RAW DATA section start

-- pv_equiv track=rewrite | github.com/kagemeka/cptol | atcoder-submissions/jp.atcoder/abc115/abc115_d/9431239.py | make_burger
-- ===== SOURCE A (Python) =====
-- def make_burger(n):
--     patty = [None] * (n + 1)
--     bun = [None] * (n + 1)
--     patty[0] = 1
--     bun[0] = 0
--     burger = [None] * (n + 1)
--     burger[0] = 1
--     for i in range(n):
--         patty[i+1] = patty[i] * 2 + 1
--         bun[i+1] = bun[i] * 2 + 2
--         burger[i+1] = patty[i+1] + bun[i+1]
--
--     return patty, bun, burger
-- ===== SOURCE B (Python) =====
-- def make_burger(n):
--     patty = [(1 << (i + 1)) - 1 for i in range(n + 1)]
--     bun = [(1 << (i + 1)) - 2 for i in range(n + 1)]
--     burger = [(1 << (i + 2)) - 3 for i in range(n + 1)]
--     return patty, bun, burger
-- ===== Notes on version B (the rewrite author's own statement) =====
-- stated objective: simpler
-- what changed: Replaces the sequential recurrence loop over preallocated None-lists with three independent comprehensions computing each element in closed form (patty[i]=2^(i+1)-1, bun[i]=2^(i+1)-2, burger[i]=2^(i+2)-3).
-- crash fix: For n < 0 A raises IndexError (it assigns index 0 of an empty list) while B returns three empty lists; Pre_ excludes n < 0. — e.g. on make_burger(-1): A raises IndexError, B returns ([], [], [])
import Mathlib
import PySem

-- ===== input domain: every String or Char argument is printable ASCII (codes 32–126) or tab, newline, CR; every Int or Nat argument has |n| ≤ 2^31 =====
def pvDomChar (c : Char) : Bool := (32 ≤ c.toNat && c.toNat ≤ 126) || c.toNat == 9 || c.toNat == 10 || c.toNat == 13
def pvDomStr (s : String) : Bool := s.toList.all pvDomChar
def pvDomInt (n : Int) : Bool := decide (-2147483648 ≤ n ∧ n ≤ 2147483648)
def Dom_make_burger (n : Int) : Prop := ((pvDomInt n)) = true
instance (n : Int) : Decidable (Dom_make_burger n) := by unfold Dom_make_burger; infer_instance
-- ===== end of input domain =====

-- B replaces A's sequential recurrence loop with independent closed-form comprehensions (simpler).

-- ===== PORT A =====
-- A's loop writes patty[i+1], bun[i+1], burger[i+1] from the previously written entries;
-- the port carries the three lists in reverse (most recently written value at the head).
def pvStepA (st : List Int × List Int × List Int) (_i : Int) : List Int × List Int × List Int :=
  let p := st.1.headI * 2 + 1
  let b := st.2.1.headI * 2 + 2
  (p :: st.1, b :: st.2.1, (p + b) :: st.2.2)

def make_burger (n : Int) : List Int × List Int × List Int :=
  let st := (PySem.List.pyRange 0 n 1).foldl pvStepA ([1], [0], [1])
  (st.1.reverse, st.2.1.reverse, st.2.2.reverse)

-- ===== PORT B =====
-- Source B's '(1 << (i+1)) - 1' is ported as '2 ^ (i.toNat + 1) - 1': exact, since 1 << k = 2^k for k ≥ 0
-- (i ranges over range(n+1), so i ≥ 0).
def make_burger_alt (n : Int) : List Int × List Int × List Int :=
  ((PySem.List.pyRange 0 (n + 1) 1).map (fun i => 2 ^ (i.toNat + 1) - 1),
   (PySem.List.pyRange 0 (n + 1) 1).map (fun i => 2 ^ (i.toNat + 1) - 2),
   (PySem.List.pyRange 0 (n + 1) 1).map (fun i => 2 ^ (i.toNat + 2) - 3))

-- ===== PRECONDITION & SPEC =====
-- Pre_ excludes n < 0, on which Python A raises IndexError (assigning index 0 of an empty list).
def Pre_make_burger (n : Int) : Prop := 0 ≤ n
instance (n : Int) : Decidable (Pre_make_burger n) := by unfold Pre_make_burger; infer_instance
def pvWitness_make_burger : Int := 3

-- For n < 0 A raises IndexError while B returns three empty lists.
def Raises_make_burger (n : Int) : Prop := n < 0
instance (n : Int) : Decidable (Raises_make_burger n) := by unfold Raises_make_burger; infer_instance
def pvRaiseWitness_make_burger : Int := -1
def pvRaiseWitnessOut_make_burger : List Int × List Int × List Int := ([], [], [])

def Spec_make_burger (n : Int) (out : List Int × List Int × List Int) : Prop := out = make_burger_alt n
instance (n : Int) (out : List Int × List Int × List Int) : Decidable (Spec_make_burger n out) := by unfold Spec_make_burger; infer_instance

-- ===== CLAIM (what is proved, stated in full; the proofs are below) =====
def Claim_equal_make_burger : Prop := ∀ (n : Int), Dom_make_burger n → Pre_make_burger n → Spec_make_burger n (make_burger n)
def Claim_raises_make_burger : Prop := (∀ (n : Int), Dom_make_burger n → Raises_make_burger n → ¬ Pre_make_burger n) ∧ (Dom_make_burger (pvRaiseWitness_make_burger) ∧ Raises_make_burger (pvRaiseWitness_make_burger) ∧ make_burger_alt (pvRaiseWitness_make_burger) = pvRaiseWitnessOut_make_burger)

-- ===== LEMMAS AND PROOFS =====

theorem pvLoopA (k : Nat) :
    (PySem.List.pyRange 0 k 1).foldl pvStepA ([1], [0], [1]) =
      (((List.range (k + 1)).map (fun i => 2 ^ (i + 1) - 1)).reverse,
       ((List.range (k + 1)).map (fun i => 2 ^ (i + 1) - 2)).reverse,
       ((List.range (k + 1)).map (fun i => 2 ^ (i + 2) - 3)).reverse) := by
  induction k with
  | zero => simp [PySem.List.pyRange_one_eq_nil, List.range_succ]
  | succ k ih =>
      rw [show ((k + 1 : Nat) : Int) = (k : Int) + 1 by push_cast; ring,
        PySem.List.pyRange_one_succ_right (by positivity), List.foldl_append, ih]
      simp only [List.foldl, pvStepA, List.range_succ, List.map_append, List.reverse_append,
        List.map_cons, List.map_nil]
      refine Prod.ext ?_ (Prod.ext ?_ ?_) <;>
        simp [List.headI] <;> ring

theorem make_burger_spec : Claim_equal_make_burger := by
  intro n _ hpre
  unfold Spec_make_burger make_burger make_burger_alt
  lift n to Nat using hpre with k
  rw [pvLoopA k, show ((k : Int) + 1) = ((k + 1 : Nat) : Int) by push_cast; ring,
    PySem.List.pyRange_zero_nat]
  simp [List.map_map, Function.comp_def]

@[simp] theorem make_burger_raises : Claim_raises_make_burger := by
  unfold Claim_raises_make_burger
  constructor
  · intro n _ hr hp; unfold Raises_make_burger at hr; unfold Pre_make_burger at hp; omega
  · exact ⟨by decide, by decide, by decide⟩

RAW DATA section end

◆ WORK ORDER: An exact copy of every line above is what this asks for.

◆ RESULT OF THE TASK:
-- pv_equiv track=rewrite | github.com/kagemeka/cptol | atcoder-submissions/jp.atcoder/abc115/abc115_d/9431239.py | make_burger
-- ===== SOURCE A (Python) =====
-- def make_burger(n):
--     patty = [None] * (n + 1)
--     bun = [None] * (n + 1)
--     patty[0] = 1
--     bun[0] = 0
--     burger = [None] * (n + 1)
--     burger[0] = 1
--     for i in range(n):
--         patty[i+1] = patty[i] * 2 + 1
--         bun[i+1] = bun[i] * 2 + 2
--         burger[i+1] = patty[i+1] + bun[i+1]
--
--     return patty, bun, burger
-- ===== SOURCE B (Python) =====
-- def make_burger(n):
--     patty = [(1 << (i + 1)) - 1 for i in range(n + 1)]
--     bun = [(1 << (i + 1)) - 2 for i in range(n + 1)]
--     burger = [(1 << (i + 2)) - 3 for i in range(n + 1)]
--     return patty, bun, burger
-- ===== Notes on version B (the rewrite author's own statement) =====
-- stated objective: simpler
-- what changed: Replaces the sequential recurrence loop over preallocated None-lists with three independent comprehensions computing each element in closed form (patty[i]=2^(i+1)-1, bun[i]=2^(i+1)-2, burger[i]=2^(i+2)-3).
-- crash fix: For n < 0 A raises IndexError (it assigns index 0 of an empty list) while B returns three empty lists; Pre_ excludes n < 0. — e.g. on make_burger(-1): A raises IndexError, B returns ([], [], [])
import Mathlib
import PySem

-- ===== input domain: every String or Char argument is printable ASCII (codes 32–126) or tab, newline, CR; every Int or Nat argument has |n| ≤ 2^31 =====
def pvDomChar (c : Char) : Bool := (32 ≤ c.toNat && c.toNat ≤ 126) || c.toNat == 9 || c.toNat == 10 || c.toNat == 13
def pvDomStr (s : String) : Bool := s.toList.all pvDomChar
def pvDomInt (n : Int) : Bool := decide (-2147483648 ≤ n ∧ n ≤ 2147483648)
def Dom_make_burger (n : Int) : Prop := ((pvDomInt n)) = true
instance (n : Int) : Decidable (Dom_make_burger n) := by unfold Dom_make_burger; infer_instance
-- ===== end of input domain =====

-- B replaces A's sequential recurrence loop with independent closed-form comprehensions (simpler).

-- ===== PORT A =====
-- A's loop writes patty[i+1], bun[i+1], burger[i+1] from the previously written entries;
-- the port carries the three lists in reverse (most recently written value at the head).
def pvStepA (st : List Int × List Int × List Int) (_i : Int) : List Int × List Int × List Int :=
  let p := st.1.headI * 2 + 1
  let b := st.2.1.headI * 2 + 2
  (p :: st.1, b :: st.2.1, (p + b) :: st.2.2)

def make_burger (n : Int) : List Int × List Int × List Int :=
  let st := (PySem.List.pyRange 0 n 1).foldl pvStepA ([1], [0], [1])
  (st.1.reverse, st.2.1.reverse, st.2.2.reverse)

-- ===== PORT B =====
-- Source B's '(1 << (i+1)) - 1' is ported as '2 ^ (i.toNat + 1) - 1': exact, since 1 << k = 2^k for k ≥ 0
-- (i ranges over range(n+1), so i ≥ 0).
def make_burger_alt (n : Int) : List Int × List Int × List Int :=
  ((PySem.List.pyRange 0 (n + 1) 1).map (fun i => 2 ^ (i.toNat + 1) - 1),
   (PySem.List.pyRange 0 (n + 1) 1).map (fun i => 2 ^ (i.toNat + 1) - 2),
   (PySem.List.pyRange 0 (n + 1) 1).map (fun i => 2 ^ (i.toNat + 2) - 3))

-- ===== PRECONDITION & SPEC =====
-- Pre_ excludes n < 0, on which Python A raises IndexError (assigning index 0 of an empty list).
def Pre_make_burger (n : Int) : Prop := 0 ≤ n
instance (n : Int) : Decidable (Pre_make_burger n) := by unfold Pre_make_burger; infer_instance
def pvWitness_make_burger : Int := 3

-- For n < 0 A raises IndexError while B returns three empty lists.
def Raises_make_burger (n : Int) : Prop := n < 0
instance (n : Int) : Decidable (Raises_make_burger n) := by unfold Raises_make_burger; infer_instance
def pvRaiseWitness_make_burger : Int := -1
def pvRaiseWitnessOut_make_burger : List Int × List Int × List Int := ([], [], [])

def Spec_make_burger (n : Int) (out : List Int × List Int × List Int) : Prop := out = make_burger_alt n
instance (n : Int) (out : List Int × List Int × List Int) : Decidable (Spec_make_burger n out) := by unfold Spec_make_burger; infer_instance

-- ===== CLAIM (what is proved, stated in full; the proofs are below) =====
def Claim_equal_make_burger : Prop := ∀ (n : Int), Dom_make_burger n → Pre_make_burger n → Spec_make_burger n (make_burger n)
def Claim_raises_make_burger : Prop := (∀ (n : Int), Dom_make_burger n → Raises_make_burger n → ¬ Pre_make_burger n) ∧ (Dom_make_burger (pvRaiseWitness_make_burger) ∧ Raises_make_burger (pvRaiseWitness_make_burger) ∧ make_burger_alt (pvRaiseWitness_make_burger) = pvRaiseWitnessOut_make_burger)

-- ===== LEMMAS AND PROOFS =====

theorem pvLoopA (k : Nat) :
    (PySem.List.pyRange 0 k 1).foldl pvStepA ([1], [0], [1]) =
      (((List.range (k + 1)).map (fun i => 2 ^ (i + 1) - 1)).reverse,
       ((List.range (k + 1)).map (fun i => 2 ^ (i + 1) - 2)).reverse,
       ((List.range (k + 1)).map (fun i => 2 ^ (i + 2) - 3)).reverse) := by
  induction k with
  | zero => simp [PySem.List.pyRange_one_eq_nil, List.range_succ]
  | succ k ih =>
      rw [show ((k + 1 : Nat) : Int) = (k : Int) + 1 by push_cast; ring,
        PySem.List.pyRange_one_succ_right (by positivity), List.foldl_append, ih]
      simp only [List.foldl, pvStepA, List.range_succ, List.map_append, List.reverse_append,
        List.map_cons, List.map_nil]
      refine Prod.ext ?_ (Prod.ext ?_ ?_) <;>
        simp [List.headI] <;> ring

theorem make_burger_spec : Claim_equal_make_burger := by
  intro n _ hpre
  unfold Spec_make_burger make_burger make_burger_alt
  lift n to Nat using hpre with k
  rw [pvLoopA k, show ((k : Int) + 1) = ((k + 1 : Nat) : Int) by push_cast; ring,
    PySem.List.pyRange_zero_nat]
  simp [List.map_map, Function.comp_def]

@[simp] theorem make_burger_raises : Claim_raises_make_burger := by
  unfold Claim_raises_make_burger
  constructor
  · intro n _ hr hp; unfold Raises_make_burger at hr; unfold Pre_make_burger at hp; omega
  · exact ⟨by decide, by decide, by decide⟩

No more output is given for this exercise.